Task objective> In the entries below, find every line holding the string "Bool" and collect it.

Given records>
[Start of section]

-- pv_equiv track=rewrite | github.com/mishasro72/Python_stepik | sublist.py | get_lst
-- ===== SOURCE A (Python) =====
-- def get_lst(lst):
--     new_lst= []
--     full_list = []
--     for i in range(0, len(lst)):
--         new_lst = [lst[i]]
--         for j in range(i+1, len(lst)):
--             if lst[j] > new_lst[-1]:
--                 new_lst.append(lst[j])
--             else:
--                 break
--         full_list.append(new_lst)
--     return full_list
-- ===== SOURCE B (Python) =====
-- def get_lst(lst):
--     n = len(lst)
--     run = [1] * n
--     for i in range(n - 2, -1, -1):
--         if lst[i + 1] > lst[i]:
--             run[i] = run[i + 1] + 1
--     return [list(lst[i:i + run[i]]) for i in range(n)]
-- ===== Notes on version B (the rewrite author's own statement) =====
-- stated objective: alternative
-- what changed: B computes all maximal-run lengths in a single backward dynamic-programming pass and then emits each sublist with a C-level slice, instead of re-scanning forward element by element from every index.
import Mathlib
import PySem

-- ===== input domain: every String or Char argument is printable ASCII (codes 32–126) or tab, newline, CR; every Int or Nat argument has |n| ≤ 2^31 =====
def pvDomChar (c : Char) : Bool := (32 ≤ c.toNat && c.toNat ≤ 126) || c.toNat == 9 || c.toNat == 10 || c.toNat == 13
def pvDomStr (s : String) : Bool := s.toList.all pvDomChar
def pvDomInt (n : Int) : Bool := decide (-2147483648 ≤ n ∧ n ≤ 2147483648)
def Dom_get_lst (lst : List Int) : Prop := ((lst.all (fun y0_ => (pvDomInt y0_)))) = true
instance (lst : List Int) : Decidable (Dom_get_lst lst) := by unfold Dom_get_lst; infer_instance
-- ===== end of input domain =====

-- B replaces A's forward re-scan from every index by one backward run-length pass plus slicing (alternative decomposition, similar cost).


-- ===== PORT A =====
-- inner 'for j' loop of A: keeps appending while lst[j] > new_lst[-1] (the previous element), else break
def pvInnerA (prev : Int) (rest : List Int) : List Int :=
  match rest with
  | [] => []
  | x :: t => if x > prev then x :: pvInnerA x t else []

-- outer 'for i in range(len(lst))' loop: one run per starting position (= per suffix)
def get_lst (lst : List Int) : List (List Int) :=
  match lst with
  | [] => []
  | x :: t => (x :: pvInnerA x t) :: get_lst t

-- ===== PORT B =====
-- backward pass of Source B: run[i] = run[i+1]+1 if lst[i+1] > lst[i] else 1, run[n-1] = 1
def pvStep (x : Int) (t : List Int) (r : List Nat) : List Nat :=
  match r, t with
  | r0 :: rs, y :: _ => (if y > x then r0 + 1 else 1) :: r0 :: rs
  | _, _ => [1]

def pvRuns : List Int → List Nat
  | [] => []
  | x :: t => pvStep x t (pvRuns t)

-- the final comprehension: [lst[i:i+run[i]] for i in range(n)]
def get_lst_alt (lst : List Int) : List (List Int) :=
  let run := pvRuns lst
  (List.range lst.length).map (fun i =>
    PySem.List.slice lst (some ((i : Nat) : Int)) (some (((i : Nat) : Int) + ((run.getD i 0 : Nat) : Int))))

-- ===== PRECONDITION & SPEC =====
def Spec_get_lst (lst : List Int) (out : List (List Int)) : Prop := out = get_lst_alt lst
instance (lst : List Int) (out : List (List Int)) : Decidable (Spec_get_lst lst out) := by unfold Spec_get_lst; infer_instance

-- ===== CLAIM (what is proved, stated in full; the proofs are below) =====
def Claim_equal_get_lst : Prop := ∀ (lst : List Int), Dom_get_lst lst → Spec_get_lst lst (get_lst lst)

-- ===== LEMMAS AND PROOFS =====

-- length of the maximal strictly increasing run starting at the head
def pvRunHead : List Int → Nat
  | [] => 0
  | [_] => 1
  | x :: y :: t => if y > x then pvRunHead (y :: t) + 1 else 1

theorem pvRuns_cons : ∀ (t : List Int) (x : Int), pvRuns (x :: t) = pvRunHead (x :: t) :: pvRuns t := by
  intro t
  induction t with
  | nil => intro x; simp [pvRuns, pvStep, pvRunHead]
  | cons y t' ih =>
    intro x
    show pvStep x (y :: t') (pvRuns (y :: t')) = _
    rw [ih y]
    simp [pvStep, pvRunHead]

theorem take_runHead : ∀ (t : List Int) (x : Int), (x :: t).take (pvRunHead (x :: t)) = x :: pvInnerA x t := by
  intro t
  induction t with
  | nil => intro x; simp [pvRunHead, pvInnerA]
  | cons y t' ih =>
    intro x
    by_cases h : y > x
    · simp [pvRunHead, pvInnerA, h, ih]
    · simp [pvRunHead, pvInnerA, h]

theorem alt_eq (l : List Int) :
    get_lst_alt l = (List.range l.length).map (fun i => (l.drop i).take ((pvRuns l).getD i 0)) := by
  unfold get_lst_alt
  simp [PySem.List.slice_natCast_add]

theorem main_eq : ∀ (l : List Int), get_lst l = get_lst_alt l := by
  intro l
  rw [alt_eq]
  induction l with
  | nil => simp [get_lst]
  | cons x t ih =>
    simp only [get_lst, List.length_cons, List.range_succ_eq_map, List.map_cons, List.map_map, ih]
    refine congrArg₂ List.cons ?_ ?_
    · simp [pvRuns_cons, take_runHead]
    · refine List.map_congr_left ?_
      intro i _
      simp [Function.comp, pvRuns_cons]

-- ===== VERDICT (by name: the statement is the Claim_ definition above) =====
theorem get_lst_spec : Claim_equal_get_lst := by
  intro lst _
  unfold Spec_get_lst
  exact main_eq lst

[End of section]

Response area>
def pvDomChar (c : Char) : Bool := (32 ≤ c.toNat && c.toNat ≤ 126) || c.toNat == 9 || c.toNat == 10 || c.toNat == 13
def pvDomStr (s : String) : Bool := s.toList.all pvDomChar
def pvDomInt (n : Int) : Bool := decide (-2147483648 ≤ n ∧ n ≤ 2147483648)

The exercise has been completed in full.